A few recent seasons have necessitated a six-team format, though. Boise State in 2009 and Utah the season prior were both ranked No. 6 in the final BCS standings. The power conference elitist could argue that them’s the breaks when you play in a lower tier conference, but considering UU beat as many ranked opponents as eventual champion Florida, such skepticism loses weight.

Six teams with Nos. 1 and 2 earning byes is about as large as it can go without watering down the season too much; maybe eight. Of course, when you begin weighing adding a little more, and a little more, and a little more, every drop adds up.

Preventing it from gaining momentum and size like a Bugs Bunny snowball as it rolls downhill is critical. While there is precedent for it not being perfect, the plus-one does placate those who seek a more legitimate champion than the BCS currently offers, without sacrificing everything worthwhile about the bowls.

The maintenance of historic bowl games is important for preserving the unique history of college football, while keeping postseason outlets for lower tier FBS members continues the flow of revenue bowl qualification provides.

Take the Sun Belt and MAC, typically regarded as the two lowest level FBS conferences (predating the WAC’s restructuring). The MAC sent five teams to bowl games in 2011, and the Sun Belt three.
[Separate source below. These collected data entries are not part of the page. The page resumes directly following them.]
-- pv_equiv track=rewrite | github.com/Pangolierchick/IU7-TaDS-3-semester | lab_4/seq.py | find_subseq
-- ===== SOURCE A (Python) =====
-- def find_subseq(seq):
--     sub_seq = []
--
--     left = 0
--     right = 0
--
--     for i in range(len(seq)):
--         if seq[i - 1] <= seq[i]:
--             if right - left > 1:
--                 sub_seq.append(seq[left:right])
--
--             left = i
--         right += 1
--
--     if right - left > 1 and seq[right - 2] > seq[right - 1]:
--         sub_seq.append(seq[left:right])
--
--     return sub_seq
-- ===== SOURCE B (Python) =====
-- def find_subseq(seq):
--     # Peel maximal strictly-descending runs off the RIGHT end with an explicit
--     # stack, building the output back-to-front; no index arithmetic, no
--     # trailing fix-up check.
--     stack = list(seq)
--     out = []
--     while stack:
--         run = [stack.pop()]
--         while stack and stack[-1] > run[-1]:
--             run.append(stack.pop())
--         if len(run) > 1:
--             out.append(run[::-1])
--     return out[::-1]
-- ===== Notes on version B (the rewrite author's own statement) =====
-- stated objective: alternative
-- what changed: Replaces A's left-to-right index scan with left/right pointers, deferred slice emission and a trailing descending-check by a stack-based algorithm that peels maximal strictly-descending runs off the right end of the sequence, building each run and the output back-to-front with pops instead of index arithmetic and slicing.
import Mathlib
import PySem

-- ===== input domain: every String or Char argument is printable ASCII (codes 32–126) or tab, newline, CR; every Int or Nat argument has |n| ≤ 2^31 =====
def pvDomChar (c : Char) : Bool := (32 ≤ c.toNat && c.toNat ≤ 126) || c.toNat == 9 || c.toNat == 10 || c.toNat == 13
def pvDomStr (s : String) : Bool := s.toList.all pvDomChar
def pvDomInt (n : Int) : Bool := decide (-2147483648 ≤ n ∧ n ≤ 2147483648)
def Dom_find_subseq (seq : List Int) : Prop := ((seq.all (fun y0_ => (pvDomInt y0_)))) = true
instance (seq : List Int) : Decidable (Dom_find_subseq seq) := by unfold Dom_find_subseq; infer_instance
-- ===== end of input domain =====

-- B replaces A's left-to-right index scan (left/right pointers plus a trailing
-- descending-check) by peeling maximal strictly-descending runs off the RIGHT
-- end with an explicit stack, building the output back-to-front; objective: alternative.

-- ===== PORT A =====
-- A's loop body; all indexing is in range on every reached access (i ∈ [0,n), so i-1 ∈ [-1,n-2)
-- is a valid Python index for nonempty seq; the final seq[right-2]/seq[right-1] accesses are
-- guarded by right-left>1), so pyGetD is exact here.
def pvStepA (seq : List Int) (s : List (List Int) × Int × Int) (i : Int) :
    List (List Int) × Int × Int :=
  if PySem.List.pyGetD seq (i - 1) 0 ≤ PySem.List.pyGetD seq i 0 then
    ((if s.2.2 - s.2.1 > 1 then s.1 ++ [PySem.List.slice seq (some s.2.1) (some s.2.2)] else s.1),
      i, s.2.2 + 1)
  else (s.1, s.2.1, s.2.2 + 1)

def find_subseq (seq : List Int) : List (List Int) :=
  let st := (PySem.List.pyRange 0 (seq.length : Int) 1).foldl (pvStepA seq) ([], 0, 0)
  if st.2.2 - st.2.1 > 1 ∧
      PySem.List.pyGetD seq (st.2.2 - 2) 0 > PySem.List.pyGetD seq (st.2.2 - 1) 0 then
    st.1 ++ [PySem.List.slice seq (some st.2.1) (some st.2.2)]
  else st.1

-- ===== PORT B =====
-- The stack holds the not-yet-peeled prefix of seq with its TOP (= Python's right end,
-- where .pop() acts) at the head; the current run is kept with its most recently popped
-- (leftmost) element at the head, so it is already in left-to-right order (= run[::-1]).

-- inner while loop: 'while stack and stack[-1] > run[-1]: run.append(stack.pop())'
def pvGrow : List Int → List Int → List Int × List Int
  | t :: rest, acc => if acc.headD 0 < t then pvGrow rest (t :: acc) else (acc, t :: rest)
  | [], acc => (acc, [])

lemma pvGrow_snd_length (s acc : List Int) : (pvGrow s acc).2.length ≤ s.length := by
  induction s generalizing acc with
  | nil => simp [pvGrow]
  | cons t rest ih =>
      simp only [pvGrow]
      split
      · exact le_trans (ih (t :: acc)) (Nat.le_succ _)
      · simp

-- outer while loop: pop one element, grow the run, emit it if len > 1
def pvPeelB : List Int → List (List Int) → List (List Int)
  | [], out => out
  | t :: rest, out =>
      let p := pvGrow rest [t]
      pvPeelB p.2 (if p.1.length > 1 then p.1 :: out else out)
termination_by s _ => s.length
decreasing_by exact Nat.lt_succ_of_le (pvGrow_snd_length rest [t])

def find_subseq_alt (seq : List Int) : List (List Int) :=
  pvPeelB seq.reverse []

-- ===== PRECONDITION & SPEC =====
def Spec_find_subseq (seq : List Int) (out : List (List Int)) : Prop := out = find_subseq_alt seq
instance (seq : List Int) (out : List (List Int)) : Decidable (Spec_find_subseq seq out) := by unfold Spec_find_subseq; infer_instance

-- ===== CLAIM (what is proved, stated in full; the proofs are below) =====
def Claim_equal_find_subseq : Prop := ∀ (seq : List Int), Dom_find_subseq seq → Spec_find_subseq seq (find_subseq seq)

-- ===== LEMMAS AND PROOFS =====

-- proof-only intermediate form: run boundaries and the slices they cut out
def pvBreaks (seq : List Int) (m : Int) : List Int :=
  (PySem.List.pyRange 1 m 1).filter
    (fun i => PySem.List.pyGetD seq i 0 ≥ PySem.List.pyGetD seq (i - 1) 0)

def pvEmit (seq : List Int) (starts : List Int) : List (List Int) :=
  ((starts.zip (starts.drop 1)).filter (fun p => p.2 - p.1 > 1)).map
    (fun p => PySem.List.slice seq (some p.1) (some p.2))

lemma emit_cons_cons (seq : List Int) (a b : Int) (r : List Int) :
    pvEmit seq (a :: b :: r)
      = (if b - a > 1 then [PySem.List.slice seq (some a) (some b)] else [])
        ++ pvEmit seq (b :: r) := by
  by_cases h : b - a > 1 <;>
    simp [pvEmit, h]

lemma emit_append (seq : List Int) (a : Int) (l : List Int) (x : Int) :
    pvEmit seq (a :: (l ++ [x]))
      = pvEmit seq (a :: l)
        ++ (if x - l.getLastD a > 1
            then [PySem.List.slice seq (some (l.getLastD a)) (some x)] else []) := by
  induction l generalizing a with
  | nil =>
      by_cases h : x - a > 1 <;>
        simp [pvEmit, h]
  | cons b t ih =>
      simp only [List.cons_append, emit_cons_cons, List.getLastD_cons]
      rw [ih b]
      simp

lemma loop_inv (seq : List Int) (m : Nat) (h1 : 1 ≤ m) (h2 : m ≤ seq.length) :
    (PySem.List.pyRange 0 (m : Int) 1).foldl (pvStepA seq) ([], 0, 0)
      = (pvEmit seq (0 :: pvBreaks seq (m : Int)),
         (pvBreaks seq (m : Int)).getLastD 0, (m : Int))
    ∧ (∀ j : Int, (pvBreaks seq (m : Int)).getLastD 0 < j → j < (m : Int) →
        PySem.List.pyGetD seq j 0 < PySem.List.pyGetD seq (j - 1) 0) := by
  induction m with
  | zero => omega
  | succ m ih =>
      push_cast
      rcases Nat.eq_or_lt_of_le h1 with hbase | hstep
      · -- m + 1 = 1 : the i = 0 iteration only increments right
        have hm : m = 0 := by omega
        subst hm
        norm_num
        have hr : PySem.List.pyRange 0 (1 : Int) 1 = [0] := by decide
        have hb0 : pvBreaks seq (1 : Int) = [] := by
          have : PySem.List.pyRange 1 (1 : Int) 1 = [] := by decide
          simp [pvBreaks, this]
        constructor
        · rw [hr, hb0]
          simp only [List.foldl_cons, List.foldl_nil, pvStepA, pvEmit]
          split <;> simp
        · intro j hj1 hj2
          rw [hb0] at hj1
          simp at hj1
          omega
      · -- inductive step: peel off iteration i = m
        have hm1 : 1 ≤ m := by omega
        obtain ⟨hfold, hnb⟩ := ih hm1 (by omega)
        have hsplit : PySem.List.pyRange 0 ((m : Int) + 1) 1
            = PySem.List.pyRange 0 (m : Int) 1 ++ [(m : Int)] :=
          PySem.List.pyRange_one_succ_right (by positivity)
        have hbsplit : PySem.List.pyRange 1 ((m : Int) + 1) 1
            = PySem.List.pyRange 1 (m : Int) 1 ++ [(m : Int)] :=
          PySem.List.pyRange_one_succ_right (by exact_mod_cast hm1)
        have hbreaks : pvBreaks seq ((m : Int) + 1)
            = pvBreaks seq (m : Int)
              ++ (if PySem.List.pyGetD seq (m : Int) 0 ≥ PySem.List.pyGetD seq ((m : Int) - 1) 0
                  then [(m : Int)] else []) := by
          simp only [pvBreaks, hbsplit, List.filter_append, List.filter_cons,
            List.filter_nil, decide_eq_true_eq]
        rw [hsplit, List.foldl_append, hfold, List.foldl_cons, List.foldl_nil]
        by_cases hc : PySem.List.pyGetD seq ((m : Int) - 1) 0 ≤ PySem.List.pyGetD seq (m : Int) 0
        · -- break at m : a run ends here
          have hcb : pvBreaks seq ((m : Int) + 1) = pvBreaks seq (m : Int) ++ [(m : Int)] := by
            rw [hbreaks, if_pos hc]
          refine ⟨?_, ?_⟩
          · simp only [pvStepA, if_pos hc, hcb]
            rw [emit_append seq 0 (pvBreaks seq (m : Int)) (m : Int), List.getLastD_concat]
            split_ifs <;> simp
          · intro j hj1 hj2
            rw [hcb, List.getLastD_concat] at hj1
            omega
        · -- no break at m : state and breaks unchanged
          have hcb : pvBreaks seq ((m : Int) + 1) = pvBreaks seq (m : Int) := by
            rw [hbreaks, if_neg hc]
            simp
          refine ⟨?_, ?_⟩
          · simp only [pvStepA]
            rw [if_neg hc, hcb]
          · intro j hj1 hj2
            rw [hcb] at hj1
            rcases lt_or_eq_of_le (by omega : j ≤ (m : Int)) with h | h
            · exact hnb j hj1 h
            · subst h
              omega

-- A equals the boundary/emit form
lemma A_eq_emit (seq : List Int) :
    find_subseq seq
      = pvEmit seq (0 :: (pvBreaks seq (seq.length : Int) ++ [(seq.length : Int)])) := by
  rcases seq with _ | ⟨x, xs⟩
  · rfl
  · set seq := x :: xs with hseq
    have hn : 1 ≤ seq.length := by simp [hseq]
    obtain ⟨hfold, hnb⟩ := loop_inv seq seq.length hn le_rfl
    set L := (pvBreaks seq (seq.length : Int)).getLastD 0 with hL
    have halt : pvEmit seq (0 :: (pvBreaks seq (seq.length : Int) ++ [(seq.length : Int)]))
        = pvEmit seq (0 :: pvBreaks seq (seq.length : Int))
          ++ (if (seq.length : Int) - L > 1
              then [PySem.List.slice seq (some L) (some (seq.length : Int))] else []) := by
      rw [emit_append]
    rw [halt]
    show (let st := (PySem.List.pyRange 0 (seq.length : Int) 1).foldl (pvStepA seq) ([], 0, 0);
      if st.2.2 - st.2.1 > 1 ∧
          PySem.List.pyGetD seq (st.2.2 - 2) 0 > PySem.List.pyGetD seq (st.2.2 - 1) 0 then
        st.1 ++ [PySem.List.slice seq (some st.2.1) (some st.2.2)]
      else st.1) = _
    rw [hfold]
    by_cases hgap : (seq.length : Int) - L > 1
    · have hdesc : PySem.List.pyGetD seq ((seq.length : Int) - 1) 0
          < PySem.List.pyGetD seq ((seq.length : Int) - 1 - 1) 0 :=
        hnb ((seq.length : Int) - 1) (by omega) (by omega)
      have h2 : (seq.length : Int) - 1 - 1 = (seq.length : Int) - 2 := by ring
      rw [h2] at hdesc
      simp only [if_pos hgap]
      rw [if_pos ⟨hgap, hdesc⟩]
    · simp only [if_neg hgap]
      rw [if_neg (by intro h; exact hgap h.1)]
      simp

-- ---- facts about pvGrow ----

lemma pvGrow_conserve (s acc : List Int) :
    (pvGrow s acc).1.reverse ++ (pvGrow s acc).2 = acc.reverse ++ s := by
  induction s generalizing acc with
  | nil => simp [pvGrow]
  | cons t rest ih =>
      simp only [pvGrow]
      split
      · rw [ih (t :: acc)]; simp
      · simp

lemma pvGrow_fst_ne_nil (s : List Int) (r : Int) (rs : List Int) :
    (pvGrow s (r :: rs)).1 ≠ [] := by
  induction s generalizing r rs with
  | nil => simp [pvGrow]
  | cons t rest ih =>
      simp only [pvGrow]
      split
      · exact ih t (r :: rs)
      · simp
That’s four and two more than even a 24-team playoff model akin to what the Championship Subdivision is implementing in 2013 would allow for those leagues. Payouts for those eight teams were as follows:

MAC: Ohio, $325,000; Temple, $375,000; Western Michigan, $750,000; Toledo, $862,500; Northern Illinois, $750,000

Sun Belt: La.-Lafayette, $172,500; FIU, $500,000; Arkansas State, $750,000

A fledgling program like FIU has been able to make over $1.2 million in two seasons by reaching bowl games, and that money is spread through its entire athletic department. This is old hat for frequent readers of the blog, but this is a point worth harping on because it’s so valuable. Were the power brokers of college football to break away from the Sun Belts, MACs and Mountain Wests to form an NFL Lite complete with quasi-professional postseason, all athletics at those schools would suffer. Bowl payouts for games like the GoDaddy.com Bowl are as lucrative as they are because they are packaged in television rights with the power conference bowls.

Refocusing on the playoff format itself, the primary topic of conversation at present is handling location for a four-team tournament. Possibilities kicked around for as long as the debate’s existed include incorporate the BCS bowls on a rotating basis. One of the proposals on the table is allowing seeds 1 and 2 to host. Some have tossed out completely arbitrary locations.

The Final Four is on a pretty consistent rotation of Houston, Atlanta, Indianapolis, San Antonio, and New Orleans with a Detroit appearance thrown in recently. Minneapolis has not hosted recently enough, nor is slated in the foreseeable future thus is not considered part of the mix. The possibility of one location, with semifinals played on say, New Year’s Eve and New Year’s Day and a championship one week later isn’t that unrealistic.

If anything, it might be more reasonable for ardent fans dedicated to following the teams through both its championship games. One hotel for a week in the same city vs. multiple flights and reservations, the former sounds better. A five city rotation similar to the Final Four’s is worth exploring in this scenario, though doesn’t necessarily have to be the current BCS locations.

Regional semifinal locations would have to be determined much further in advance than one month for booking purposes, so going that route isn’t without risk. If regionals are established in say, Los Angeles and New Orleans and the top four includes a Big Ten, an SEC and two Pac-12 members, it does not cut down on travel expenditures for everyone. However, such risk does not seem to factor too heavily into NCAA tournament decisions. One cross-country trek for Stanford would prove worth it after the monumental payment is doled out.